-- pv_equiv track=rewrite | github.com/GSkorpik/EGE | Варианты/28_04/17.py | f
-- ===== SOURCE A (Python) =====
-- def f(n):
--     s=''
--     while n!=0:
--         a=n%3
--         s=str(a)+s
--         n//=3
--
--     if s[::-1]==s:
--         return True
--     return False
-- ===== SOURCE B (Python) =====
-- def f(n):
--     d = 0
--     while 3 ** d <= n:
--         d += 1
--     return all(n // 3 ** i % 3 == n // 3 ** (d - 1 - i) % 3 for i in range(d // 2))
-- ===== Notes on version B (the rewrite author's own statement) =====
-- stated objective: alternative
-- what changed: B never builds a digit string: it counts the base-3 digits with an exponent loop and then checks the symmetric digit pairs directly via n // 3**i % 3 over half the range, instead of accumulating a string and comparing it with its reversed slice.
import Mathlib
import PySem

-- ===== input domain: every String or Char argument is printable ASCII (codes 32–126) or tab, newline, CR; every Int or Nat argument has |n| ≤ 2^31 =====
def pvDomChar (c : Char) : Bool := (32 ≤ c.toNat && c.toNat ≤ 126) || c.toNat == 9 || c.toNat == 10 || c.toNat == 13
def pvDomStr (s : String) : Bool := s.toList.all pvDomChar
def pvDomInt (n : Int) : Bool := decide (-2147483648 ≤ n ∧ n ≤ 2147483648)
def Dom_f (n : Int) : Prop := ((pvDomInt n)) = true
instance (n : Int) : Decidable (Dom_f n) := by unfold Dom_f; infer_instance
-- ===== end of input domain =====

-- B counts the base-3 digits with an exponent loop and then checks symmetric digit
-- pairs by direct arithmetic (n // 3**i % 3), instead of building a digit string and
-- comparing it with its reversed slice (alternative algorithm).


-- ===== PORT A =====
-- A's while loop on n.toNat (exact for n ≥ 0, which Pre_f requires; for a ∈ {0,1,2},
-- str(a) is the single character with code 48 + a, prepended to s).
def fLoopA : Nat → List Char → List Char
  | 0, s => s
  | (n+1), s => fLoopA ((n+1) / 3) (Char.ofNat (48 + (n+1) % 3) :: s)
  decreasing_by exact Nat.div_lt_self (Nat.succ_pos n) (by norm_num)

def f (n : Int) : Bool :=
  let s := fLoopA n.toNat []
  -- s[::-1] == s
  if s.reverse = s then true else false

-- ===== PORT B =====
-- B's `while 3 ** d <= n: d += 1` loop, on the original Int n.
def fCount (n : Int) (d : Nat) : Nat :=
  if (3 : Int) ^ d ≤ n then fCount n (d + 1) else d
  termination_by (n + 1 - 3 ^ d).toNat
  decreasing_by
    have h1 : (3 : Int) ^ d < 3 ^ (d + 1) := by
      have := pow_lt_pow_right₀ (by norm_num : (1:Int) < 3) (Nat.lt_succ_self d)
      exact this
    omega

-- all(n // 3**i % 3 == n // 3**(d-1-i) % 3 for i in range(d // 2))
def f_alt (n : Int) : Bool :=
  let d := fCount n 0
  (List.range (d / 2)).all (fun i =>
    decide (PySem.Int.mod (PySem.Int.floordiv n ((3:Int) ^ i)) 3
          = PySem.Int.mod (PySem.Int.floordiv n ((3:Int) ^ (d - 1 - i))) 3))

-- ===== PRECONDITION & SPEC =====
-- Pre_f excludes n < 0, where A's loop never terminates (for negative n, n //= 3
-- never reaches 0 in Python, so A returns on exactly the inputs with n ≥ 0).
def Pre_f (n : Int) : Prop := 0 ≤ n
instance (n : Int) : Decidable (Pre_f n) := by unfold Pre_f; infer_instance
def pvWitness_f : Int := (13)

def Spec_f (n : Int) (out : Bool) : Prop := out = f_alt n
instance (n : Int) (out : Bool) : Decidable (Spec_f n out) := by unfold Spec_f; infer_instance

-- ===== CLAIM (what is proved, stated in full; the proofs are below) =====
def Claim_equal_f : Prop := ∀ (n : Int), Dom_f n → Pre_f n → Spec_f n (f n)

-- ===== LEMMAS AND PROOFS =====

theorem fLoopA_eq (n : Nat) (s : List Char) :
    fLoopA n s = ((Nat.digits 3 n).map (fun d => Char.ofNat (48 + d))).reverse ++ s := by
  induction n using Nat.strong_induction_on generalizing s with
  | _ n ih =>
    cases n with
    | zero => simp [fLoopA]
    | succ m =>
      rw [fLoopA, ih ((m+1)/3) (Nat.div_lt_self (Nat.succ_pos m) (by norm_num)),
        Nat.digits_def' (by norm_num : (1:Nat) < 3) (Nat.succ_pos m)]
      simp

theorem charmap_inj (L M : List Nat) (hL : ∀ x ∈ L, x < 3) (hM : ∀ x ∈ M, x < 3)
    (h : L.map (fun d => Char.ofNat (48 + d)) = M.map (fun d => Char.ofNat (48 + d))) :
    L = M := by
  induction L generalizing M with
  | nil => cases M with
    | nil => rfl
    | cons e M => simp at h
  | cons d L ih =>
    cases M with
    | nil => simp at h
    | cons e M =>
      simp only [List.map_cons, List.cons.injEq] at h
      have hd := hL d (by simp)
      have he := hM e (by simp)
      have hde : d = e := by
        interval_cases d <;> interval_cases e <;> simp_all
      rw [hde, ih M (fun x hx => hL x (List.mem_cons_of_mem _ hx))
        (fun x hx => hM x (List.mem_cons_of_mem _ hx)) h.2]

theorem digits_getD (m i : Nat) : (Nat.digits 3 m).getD i 0 = m / 3 ^ i % 3 := by
  induction m using Nat.strong_induction_on generalizing i with
  | _ m ih =>
    cases m with
    | zero => simp
    | succ k =>
      rw [Nat.digits_def' (by norm_num : (1:Nat) < 3) (Nat.succ_pos k)]
      cases i with
      | zero => simp
      | succ i =>
        simp only [List.getD_cons_succ]
        rw [ih ((k+1)/3) (Nat.div_lt_self (Nat.succ_pos k) (by norm_num)),
          Nat.div_div_eq_div_mul, pow_succ, mul_comm]

theorem fCount_eq (m d : Nat) (hd : d ≤ (Nat.digits 3 m).length) :
    fCount (m : Int) d = (Nat.digits 3 m).length := by
  -- induction on the gap length - d
  have key : ∀ k d, (Nat.digits 3 m).length - d = k → d ≤ (Nat.digits 3 m).length →
      fCount (m : Int) d = (Nat.digits 3 m).length := by
    intro k
    induction k with
    | zero =>
      intro d hk hle
      have hlen : (Nat.digits 3 m).length = d := by omega
      rw [fCount, if_neg]
      · exact hlen.symm
      · have h1 : m < 3 ^ d := by
          rw [← hlen]; exact Nat.lt_base_pow_length_digits (by norm_num)
        exact not_le.mpr (by exact_mod_cast h1)
    | succ k ih =>
      intro d hk hle
      have hdlt : d < (Nat.digits 3 m).length := by omega
      have hm0 : m ≠ 0 := by
        intro h0; rw [h0] at hdlt; simp at hdlt
      have hcond : (3 : Int) ^ d ≤ (m : Int) := by
        have h2 : 3 ^ (Nat.digits 3 m).length ≤ 3 * m :=
          Nat.base_pow_length_digits_le 3 m (by norm_num) hm0
      -- 3^(len-1) ≤ m, and d ≤ len-1
        have h3 : 3 ^ ((Nat.digits 3 m).length - 1) * 3 ≤ 3 * m := by
          rw [← pow_succ]
          have : (Nat.digits 3 m).length - 1 + 1 = (Nat.digits 3 m).length := by omega
          rw [this]; exact h2
        have h4 : 3 ^ ((Nat.digits 3 m).length - 1) ≤ m := by omega
        have h5 : 3 ^ d ≤ 3 ^ ((Nat.digits 3 m).length - 1) :=
          Nat.pow_le_pow_right (by norm_num) (by omega)
        exact_mod_cast le_trans h5 h4
      rw [fCount, if_pos hcond]
      exact ih (d + 1) (by omega) (by omega)
  exact key _ d rfl hd

theorem palindrome_iff_half (L : List Nat) :
    L.reverse = L ↔ ∀ i < L.length / 2, L.getD i 0 = L.getD (L.length - 1 - i) 0 := by
  have hsome : ∀ j, j < L.length → L[j]? = some (L.getD j 0) := fun j hj => by
    rw [List.getElem?_eq_getElem hj, List.getD_eq_getElem _ _ hj]
  constructor
  · intro h i hi
    have hlt : i < L.length := by omega
    calc L.getD i 0 = L.reverse.getD i 0 := by rw [h]
      _ = (L.reverse[i]?).getD 0 := List.getD_eq_getElem?_getD
      _ = (L[L.length - 1 - i]?).getD 0 := by rw [List.getElem?_reverse hlt]
      _ = L.getD (L.length - 1 - i) 0 := List.getD_eq_getElem?_getD.symm
  · intro h
    apply List.ext_getElem?
    intro i
    by_cases hi' : i < L.length
    · rw [List.getElem?_reverse hi', hsome _ (by omega), hsome _ hi', Option.some_inj]
      rcases lt_or_ge i (L.length / 2) with hc | hc
      · exact (h i hc).symm
      · rcases lt_or_ge (L.length - 1 - i) (L.length / 2) with hc2 | hc2
        · have := h (L.length - 1 - i) hc2
          rwa [show L.length - 1 - (L.length - 1 - i) = i from by omega] at this
        · rw [show L.length - 1 - i = i from by omega]
    · rw [List.getElem?_eq_none (by simp; omega), List.getElem?_eq_none (by omega)]

-- ===== VERDICT (by name: the statement is the Claim_ definition above) =====
theorem f_spec : Claim_equal_f := by
  intro n _ hpre
  unfold Spec_f f f_alt
  set m := n.toNat with hm
  have hn : ((m : Int)) = n := Int.toNat_of_nonneg hpre
  set L := Nat.digits 3 m with hL
  have hlt : ∀ x ∈ L, x < 3 := fun x hx => Nat.digits_lt_base (by norm_num) hx
  have hd : fCount n 0 = L.length := by
    rw [← hn]; exact fCount_eq m 0 (Nat.zero_le _)
  -- A's result ↔ digits palindrome
  have hA : (if (fLoopA m []).reverse = fLoopA m [] then true else false) = true ↔
      L.reverse = L := by
    rw [fLoopA_eq]
    simp only [List.append_nil, List.reverse_reverse]
    constructor
    · intro h
      split_ifs at h with hc
      · rw [← List.map_reverse] at hc
        exact (charmap_inj L L.reverse hlt
          (fun x hx => hlt x (List.mem_reverse.mp hx)) hc).symm
    · intro h
      rw [if_pos]
      rw [← List.map_reverse, h]
  -- B's result ↔ half digit check
  have harith : ∀ j : Nat, PySem.Int.mod (PySem.Int.floordiv n ((3:Int) ^ j)) 3
      = ((m / 3 ^ j % 3 : Nat) : Int) := by
    intro j
    rw [← hn, show ((3:Int) ^ j) = ((3 ^ j : Nat) : Int) from by push_cast; ring,
      PySem.Int.floordiv_natCast, show ((3:Int) = ((3:Nat):Int)) from rfl,
      PySem.Int.mod_natCast]
  have hB : ((List.range (fCount n 0 / 2)).all (fun i =>
      decide (PySem.Int.mod (PySem.Int.floordiv n ((3:Int) ^ i)) 3
            = PySem.Int.mod (PySem.Int.floordiv n ((3:Int) ^ (fCount n 0 - 1 - i))) 3)) = true) ↔
      (∀ i < L.length / 2, L.getD i 0 = L.getD (L.length - 1 - i) 0) := by
    rw [List.all_eq_true]
    constructor
    · intro h i hi
      have := h i (List.mem_range.mpr (by omega))
      rw [decide_eq_true_iff, harith i, harith (fCount n 0 - 1 - i)] at this
      have h2 := Nat.cast_injective this
      rw [hd] at h2
      rw [digits_getD, digits_getD]
      exact h2
    · intro h i hi
      rw [List.mem_range] at hi
      rw [decide_eq_true_iff, harith i, harith (fCount n 0 - 1 - i), hd]
      have := h i (by omega)
      rw [digits_getD, digits_getD] at this
      exact_mod_cast this
  rw [hd] at hB
  have hiff := (hA.trans (palindrome_iff_half L)).trans hB.symm
  rw [hd]
  cases hx : (if (fLoopA m []).reverse = fLoopA m [] then true else false) with
  | true => exact (hiff.mp hx).symm
  | false =>
    cases hy : ((List.range (L.length / 2)).all _) with
    | true => exact absurd (hiff.mpr hy) (by simp [hx])
    | false => rfl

______________________________

REQUIRED ACTION:
Take the lines from the first line of the records through the line holding "import PySem", both included, and please reproduce them exactly with nothing added.

ANSWER BELOW:
-- pv_equiv track=rewrite | github.com/GSkorpik/EGE | Варианты/28_04/17.py | f
-- ===== SOURCE A (Python) =====
-- def f(n):
--     s=''
--     while n!=0:
--         a=n%3
--         s=str(a)+s
--         n//=3
--
--     if s[::-1]==s:
--         return True
--     return False
-- ===== SOURCE B (Python) =====
-- def f(n):
--     d = 0
--     while 3 ** d <= n:
--         d += 1
--     return all(n // 3 ** i % 3 == n // 3 ** (d - 1 - i) % 3 for i in range(d // 2))
-- ===== Notes on version B (the rewrite author's own statement) =====
-- stated objective: alternative
-- what changed: B never builds a digit string: it counts the base-3 digits with an exponent loop and then checks the symmetric digit pairs directly via n // 3**i % 3 over half the range, instead of accumulating a string and comparing it with its reversed slice.
import Mathlib
import PySem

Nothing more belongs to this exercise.